We pay dues to the Bar Associations to not play dead when lawyer rights are at stake, but, to stand up and be counted when an organization or organ of the State imposes a gulag, National Socialist principles, et al on legal practitioners and members of the Bar.  It is too bad when the peon members of the Bar Association have to nod their heads when a lay person says: “what do you call it when a busload of lawyers drowns in the river?” “A good start!”
Members of the Bar in Arizona, California, Indiana, Ohio, Illinois and many other states are being intimidated.  Most are afraid to speak their minds and have to deal with in addition to ‘elder cleansing,’ biased judges who will not recuse themselves, corrupt judges who everyone knows are wired but are afraid to speak out, etc.  The State Bar regulators, like Mr. Larkin have taken it upon themselves to attempt to silence dissent and cries to law enforcement.  This ‘ethical cleansing’ is going to either destroy any confidence in the judicial system or bring disgrace to the entire bar.
The Ten Commandments, which were the basis of law, have been removed from the house of the Law (the courthouse).  Many of us (including the undersigned) believe that indeed the Ten Commandments created a hostile work environment for the lawyers and judges.
Where does the legal community and American Bar Association stand?
Yours very truly,
Kenneth Ditkowsky
KKD/djm
cc:    Illinois Bar Association, Illinois Attorney Registration and Discipline Commission.


[1] While 11a – 3 of the act provides that the act is to be used only to provide a senior with the help that he or she required, an examination of the Court record reveals that the appointment of a guardianship is a loss of all liberty and property rights.    The effect is a ‘death sentence!’
[2] The Supreme Court of the United States in adopting the Justice Black/Justice Douglas criterion to the enforcement of the First Amendment has blurred the distinctions that Bar groups have made to justify reining in ‘radical lawyers’ and lawyers who are active in opposing ‘racial cleansing,’ ‘ethnic cleansing,’ and other forms of social change abhorred by the ‘status quo.’
[3] In a lawyer’s home, when confronted by an irate teenager concerning some parental inconsistency the Bill of Rights is irrelevant.     The First Amendment is a limitation on STATE POWER in just about every circumstance.   There is no delegation to the Judiciary, the Executive, or the Legislative branches to determine that a lawyer cannot speak on the subject of x, y, or z.

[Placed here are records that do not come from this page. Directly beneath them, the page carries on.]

theorem findmax_eq (E : List (Int × Int × Int)) : findmax E = pvMaxV E := by
  unfold findmax pvMaxV
  dsimp only
  rw [PySem.List.foldl_pyRange_zero_pyGetD' E (0,0,0)
      (fun (st : Int × Int) e => (max (max e.1 e.2.1) st.1, max st.2 e.2.2)) (0,0)]
  rw [PySem.List.foldl_prod_mk (fun a (e : Int × Int × Int) => max (max e.1 e.2.1) a)
      (fun b (e : Int × Int × Int) => max b e.2.2) E 0 0]

-- a pyRange-indexed fold over xs is a fold over xs, for any bound equal to xs.length
theorem foldl_pyRange_len {α β : Type} (xs : List α) (d : α) (f : β → α → β) (init : β)
    (b : Int) (hb : b = (xs.length : Int)) :
    (PySem.List.pyRange 0 b).foldl (fun acc j => f acc (PySem.List.pyGetD xs j d)) init
      = xs.foldl f init := by
  subst hb
  exact PySem.List.foldl_pyRange_zero_pyGetD' xs d f init

theorem map_const_pyRange (n : Int) (c : Int) :
    (PySem.List.pyRange 0 n).map (fun _ => c) = List.replicate n.toNat c := by
  rw [PySem.List.pyRange_one]
  simp [Function.comp_def, List.map_const']

theorem map_const_pyRange_list (n : Int) (c : List Int) :
    (PySem.List.pyRange 0 n).map (fun _ => c) = List.replicate n.toNat c := by
  rw [PySem.List.pyRange_one]
  simp [Function.comp_def, List.map_const']

theorem getD_replicate_zero (N j : ℕ) : (List.replicate N (0 : Int)).getD j 0 = 0 := by
  by_cases hj : j < N
  · rw [List.getD_eq_getElem _ 0 (by simpa using hj), List.getElem_replicate]
  · rw [List.getD_eq_default _ 0 (by simpa using hj)]

theorem csum_replicate_zero (N j : ℕ) : csum (List.replicate N (List.replicate N (0 : Int))) j = 0 := by
  simp [csum, List.map_replicate, getD_replicate_zero, List.sum_replicate]

theorem inner_getD (row cap : List Int) (k : ℕ) (hk : k ≤ cap.length) :
    ((PySem.List.pyRange 0 (k : Int)).foldl (fun cap j =>
        PySem.List.pySetD cap j (PySem.List.pyGetD cap j 0 + PySem.List.pyGetD row j 0)) cap).length = cap.length ∧
    ∀ j : ℕ, ((PySem.List.pyRange 0 (k : Int)).foldl (fun cap j =>
        PySem.List.pySetD cap j (PySem.List.pyGetD cap j 0 + PySem.List.pyGetD row j 0)) cap).getD j 0
      = if j < k then cap.getD j 0 + row.getD j 0 else cap.getD j 0 := by
  induction k with
  | zero => simp
  | succ k ih =>
    obtain ⟨ihl, ihg⟩ := ih (le_trans (Nat.le_succ k) hk)
    have hcast : ((k + 1 : ℕ) : Int) = (k : Int) + 1 := by push_cast; ring
    rw [hcast, PySem.List.pyRange_one_succ_right (by positivity), List.foldl_append]
    simp only [List.foldl_cons, List.foldl_nil]
    set L := (PySem.List.pyRange 0 (k : Int)).foldl (fun cap j =>
        PySem.List.pySetD cap j (PySem.List.pyGetD cap j 0 + PySem.List.pyGetD row j 0)) cap with hL
    have hstep : PySem.List.pySetD L (k : Int) (PySem.List.pyGetD L (k : Int) 0 + PySem.List.pyGetD row (k : Int) 0)
        = L.set k (L.getD k 0 + row.getD k 0) := by
      simp [PySem.List.pySetD_natCast, PySem.List.pyGetD_natCast]
    rw [hstep]
    refine ⟨by simp [ihl], ?_⟩
    intro j
    rw [List.getD_eq_getElem?_getD, List.getElem?_set]
    by_cases hjk : k = j
    · subst hjk
      rw [if_pos rfl, if_pos (by omega : k < L.length)]
      rw [Option.getD_some, ihg k, if_neg (by omega), if_pos (by omega)]
    · rw [if_neg hjk, ← List.getD_eq_getElem?_getD, ihg j]
      by_cases hlt : j < k
      · rw [if_pos hlt, if_pos (by omega)]
      · rw [if_neg hlt, if_neg (by omega)]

[4] Elder cleansing is a three step process.   Step one is to railroad a disabled person into a guardianship.   Step two is to allow the guardian to ravage the assets of the ward.   Step three is the ‘death of the ward.’    Dozens of affected citizens have written to their elected representatives, Mr. Larkin at the IARDC, the ACLU, and anyone who would listen.    Blogs broadcast on a daily basis the atrocities; however, the only visible action is the ARDC and similar entities attempting to intimidate and silence the lawyers who speak out.   Ever statutory protections such as 47 USCA 230 do not deter the lawyer regulators.